INSTRUCTIONS TO FOLLOW: Whatever appears in the records, write it out again exactly.

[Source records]

-- pv_equiv track=rewrite | github.com/luornor/A2SV | codeforces_r964_Div4/B_Card_Game.py | solve
-- ===== SOURCE A (Python) =====
-- def solve(a1, a2, b1, b2):
--     configurations = [
--         (a1, b1, a2, b2),
--         (a1, b2, a2, b1),
--         (a2, b1, a1, b2),
--         (a2, b2, a1, b1)
--     ]
--
--     suneet_wins = 0
--
--     for a1, b1, a2, b2 in configurations:
--         suneet_rounds = 0
--         slavic_rounds = 0
--
--         if a1 > b1:
--             suneet_rounds += 1
--         elif a1 < b1:
--             slavic_rounds += 1
--
--         if a2 > b2:
--             suneet_rounds += 1
--         elif a2 < b2:
--             slavic_rounds += 1
--
--         if suneet_rounds > slavic_rounds:
--             suneet_wins += 1
--
--     return suneet_wins
-- ===== SOURCE B (Python) =====
-- def solve(a1, a2, b1, b2):
--     # The winner depends only on which cards face each other, not round order,
--     # so the four configurations collapse into two matchings, each counted twice.
--     def wins(x1, y1, x2, y2):
--         suneet = (1 if x1 > y1 else 0) + (1 if x2 > y2 else 0)
--         slavic = (1 if x1 < y1 else 0) + (1 if x2 < y2 else 0)
--         return 1 if suneet > slavic else 0
--     return 2 * wins(a1, b1, a2, b2) + 2 * wins(a1, b2, a2, b1)
-- ===== Notes on version B (the rewrite author's own statement) =====
-- stated objective: simpler
-- what changed: Collapses the four round-order configurations into the two distinct card matchings (a1-b1/a2-b2 and a1-b2/a2-b1) and multiplies each result by 2, using a single wins() helper instead of a loop over four tuples.
import Mathlib
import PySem

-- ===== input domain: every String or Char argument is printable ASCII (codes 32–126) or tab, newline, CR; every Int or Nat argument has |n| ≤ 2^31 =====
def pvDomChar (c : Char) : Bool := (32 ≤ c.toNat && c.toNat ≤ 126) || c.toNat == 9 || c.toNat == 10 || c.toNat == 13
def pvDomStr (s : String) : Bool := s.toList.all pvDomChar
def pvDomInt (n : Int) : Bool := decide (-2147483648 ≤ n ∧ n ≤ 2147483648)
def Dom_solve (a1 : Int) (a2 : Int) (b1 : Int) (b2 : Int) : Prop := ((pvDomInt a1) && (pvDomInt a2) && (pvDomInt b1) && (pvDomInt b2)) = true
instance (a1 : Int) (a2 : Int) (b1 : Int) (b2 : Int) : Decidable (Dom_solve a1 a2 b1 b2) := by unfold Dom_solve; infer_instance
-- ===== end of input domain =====

-- B collapses A's four round-order configurations into the two distinct card matchings ×2 (objective: simpler).


-- ===== PORT A =====
-- per-configuration body of A's loop (elif a1 < b1 already excludes a1 > b1, so a plain if is faithful)
def solveStep (acc : Int) (c : Int × Int × Int × Int) : Int :=
  match c with
  | (a1, b1, a2, b2) =>
    let suneet_rounds : Int := 0
    let slavic_rounds : Int := 0
    let suneet_rounds := if a1 > b1 then suneet_rounds + 1 else suneet_rounds
    let slavic_rounds := if a1 < b1 then slavic_rounds + 1 else slavic_rounds
    let suneet_rounds := if a2 > b2 then suneet_rounds + 1 else suneet_rounds
    let slavic_rounds := if a2 < b2 then slavic_rounds + 1 else slavic_rounds
    if suneet_rounds > slavic_rounds then acc + 1 else acc

def solve (a1 : Int) (a2 : Int) (b1 : Int) (b2 : Int) : Int :=
  let configurations : List (Int × Int × Int × Int) :=
    [(a1, b1, a2, b2), (a1, b2, a2, b1), (a2, b1, a1, b2), (a2, b2, a1, b1)]
  configurations.foldl solveStep 0

-- ===== PORT B =====
-- B: 1 if Suneet wins strictly more rounds in the matching x1-y1 / x2-y2, else 0
def wins (x1 y1 x2 y2 : Int) : Int :=
  let suneet : Int := (if x1 > y1 then 1 else 0) + (if x2 > y2 then 1 else 0)
  let slavic : Int := (if x1 < y1 then 1 else 0) + (if x2 < y2 then 1 else 0)
  if suneet > slavic then 1 else 0

def solve_alt (a1 : Int) (a2 : Int) (b1 : Int) (b2 : Int) : Int :=
  2 * wins a1 b1 a2 b2 + 2 * wins a1 b2 a2 b1

-- ===== PRECONDITION & SPEC =====
def Spec_solve (a1 : Int) (a2 : Int) (b1 : Int) (b2 : Int) (out : Int) : Prop := out = solve_alt a1 a2 b1 b2
instance (a1 : Int) (a2 : Int) (b1 : Int) (b2 : Int) (out : Int) : Decidable (Spec_solve a1 a2 b1 b2 out) := by unfold Spec_solve; infer_instance

-- ===== CLAIM (what is proved, stated in full; the proofs are below) =====
def Claim_equal_solve : Prop := ∀ (a1 : Int) (a2 : Int) (b1 : Int) (b2 : Int), Dom_solve a1 a2 b1 b2 → Spec_solve a1 a2 b1 b2 (solve a1 a2 b1 b2)

-- ===== LEMMAS AND PROOFS =====

-- ===== VERDICT (by name: the statement is the Claim_ definition above) =====
-- each loop step adds exactly wins of that configuration
theorem solveStep_eq_wins (acc x1 y1 x2 y2 : Int) :
    solveStep acc (x1, y1, x2, y2) = acc + wins x1 y1 x2 y2 := by
  simp only [solveStep, wins]
  split_ifs <;> simp_all <;> omega

-- swapping the two rounds does not change the winner
theorem wins_swap (x1 y1 x2 y2 : Int) : wins x2 y2 x1 y1 = wins x1 y1 x2 y2 := by
  simp only [wins]
  split_ifs <;> simp_all

theorem solve_spec : Claim_equal_solve := by
  intro a1 a2 b1 b2 _
  unfold Spec_solve solve solve_alt
  simp only [List.foldl, solveStep_eq_wins, wins_swap]
  ring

OUTPUT OF THE EXERCISE:
-- pv_equiv track=rewrite | github.com/luornor/A2SV | codeforces_r964_Div4/B_Card_Game.py | solve
-- ===== SOURCE A (Python) =====
-- def solve(a1, a2, b1, b2):
--     configurations = [
--         (a1, b1, a2, b2),
--         (a1, b2, a2, b1),
--         (a2, b1, a1, b2),
--         (a2, b2, a1, b1)
--     ]
--
--     suneet_wins = 0
--
--     for a1, b1, a2, b2 in configurations:
--         suneet_rounds = 0
--         slavic_rounds = 0
--
--         if a1 > b1:
--             suneet_rounds += 1
--         elif a1 < b1:
--             slavic_rounds += 1
--
--         if a2 > b2:
--             suneet_rounds += 1
--         elif a2 < b2:
--             slavic_rounds += 1
--
--         if suneet_rounds > slavic_rounds:
--             suneet_wins += 1
--
--     return suneet_wins
-- ===== SOURCE B (Python) =====
-- def solve(a1, a2, b1, b2):
--     # The winner depends only on which cards face each other, not round order,
--     # so the four configurations collapse into two matchings, each counted twice.
--     def wins(x1, y1, x2, y2):
--         suneet = (1 if x1 > y1 else 0) + (1 if x2 > y2 else 0)
--         slavic = (1 if x1 < y1 else 0) + (1 if x2 < y2 else 0)
--         return 1 if suneet > slavic else 0
--     return 2 * wins(a1, b1, a2, b2) + 2 * wins(a1, b2, a2, b1)
-- ===== Notes on version B (the rewrite author's own statement) =====
-- stated objective: simpler
-- what changed: Collapses the four round-order configurations into the two distinct card matchings (a1-b1/a2-b2 and a1-b2/a2-b1) and multiplies each result by 2, using a single wins() helper instead of a loop over four tuples.
import Mathlib
import PySem

-- ===== input domain: every String or Char argument is printable ASCII (codes 32–126) or tab, newline, CR; every Int or Nat argument has |n| ≤ 2^31 =====
def pvDomChar (c : Char) : Bool := (32 ≤ c.toNat && c.toNat ≤ 126) || c.toNat == 9 || c.toNat == 10 || c.toNat == 13
def pvDomStr (s : String) : Bool := s.toList.all pvDomChar
def pvDomInt (n : Int) : Bool := decide (-2147483648 ≤ n ∧ n ≤ 2147483648)
def Dom_solve (a1 : Int) (a2 : Int) (b1 : Int) (b2 : Int) : Prop := ((pvDomInt a1) && (pvDomInt a2) && (pvDomInt b1) && (pvDomInt b2)) = true
instance (a1 : Int) (a2 : Int) (b1 : Int) (b2 : Int) : Decidable (Dom_solve a1 a2 b1 b2) := by unfold Dom_solve; infer_instance
-- ===== end of input domain =====

-- B collapses A's four round-order configurations into the two distinct card matchings ×2 (objective: simpler).


-- ===== PORT A =====
-- per-configuration body of A's loop (elif a1 < b1 already excludes a1 > b1, so a plain if is faithful)
def solveStep (acc : Int) (c : Int × Int × Int × Int) : Int :=
  match c with
  | (a1, b1, a2, b2) =>
    let suneet_rounds : Int := 0
    let slavic_rounds : Int := 0
    let suneet_rounds := if a1 > b1 then suneet_rounds + 1 else suneet_rounds
    let slavic_rounds := if a1 < b1 then slavic_rounds + 1 else slavic_rounds
    let suneet_rounds := if a2 > b2 then suneet_rounds + 1 else suneet_rounds
    let slavic_rounds := if a2 < b2 then slavic_rounds + 1 else slavic_rounds
    if suneet_rounds > slavic_rounds then acc + 1 else acc

def solve (a1 : Int) (a2 : Int) (b1 : Int) (b2 : Int) : Int :=
  let configurations : List (Int × Int × Int × Int) :=
    [(a1, b1, a2, b2), (a1, b2, a2, b1), (a2, b1, a1, b2), (a2, b2, a1, b1)]
  configurations.foldl solveStep 0

-- ===== PORT B =====
-- B: 1 if Suneet wins strictly more rounds in the matching x1-y1 / x2-y2, else 0
def wins (x1 y1 x2 y2 : Int) : Int :=
  let suneet : Int := (if x1 > y1 then 1 else 0) + (if x2 > y2 then 1 else 0)
  let slavic : Int := (if x1 < y1 then 1 else 0) + (if x2 < y2 then 1 else 0)
  if suneet > slavic then 1 else 0

def solve_alt (a1 : Int) (a2 : Int) (b1 : Int) (b2 : Int) : Int :=
  2 * wins a1 b1 a2 b2 + 2 * wins a1 b2 a2 b1

-- ===== PRECONDITION & SPEC =====
def Spec_solve (a1 : Int) (a2 : Int) (b1 : Int) (b2 : Int) (out : Int) : Prop := out = solve_alt a1 a2 b1 b2
instance (a1 : Int) (a2 : Int) (b1 : Int) (b2 : Int) (out : Int) : Decidable (Spec_solve a1 a2 b1 b2 out) := by unfold Spec_solve; infer_instance

-- ===== CLAIM (what is proved, stated in full; the proofs are below) =====
def Claim_equal_solve : Prop := ∀ (a1 : Int) (a2 : Int) (b1 : Int) (b2 : Int), Dom_solve a1 a2 b1 b2 → Spec_solve a1 a2 b1 b2 (solve a1 a2 b1 b2)

-- ===== LEMMAS AND PROOFS =====

-- ===== VERDICT (by name: the statement is the Claim_ definition above) =====
-- each loop step adds exactly wins of that configuration
theorem solveStep_eq_wins (acc x1 y1 x2 y2 : Int) :
    solveStep acc (x1, y1, x2, y2) = acc + wins x1 y1 x2 y2 := by
  simp only [solveStep, wins]
  split_ifs <;> simp_all <;> omega

-- swapping the two rounds does not change the winner
theorem wins_swap (x1 y1 x2 y2 : Int) : wins x2 y2 x1 y1 = wins x1 y1 x2 y2 := by
  simp only [wins]
  split_ifs <;> simp_all

theorem solve_spec : Claim_equal_solve := by
  intro a1 a2 b1 b2 _
  unfold Spec_solve solve solve_alt
  simp only [List.foldl, solveStep_eq_wins, wins_swap]
  ring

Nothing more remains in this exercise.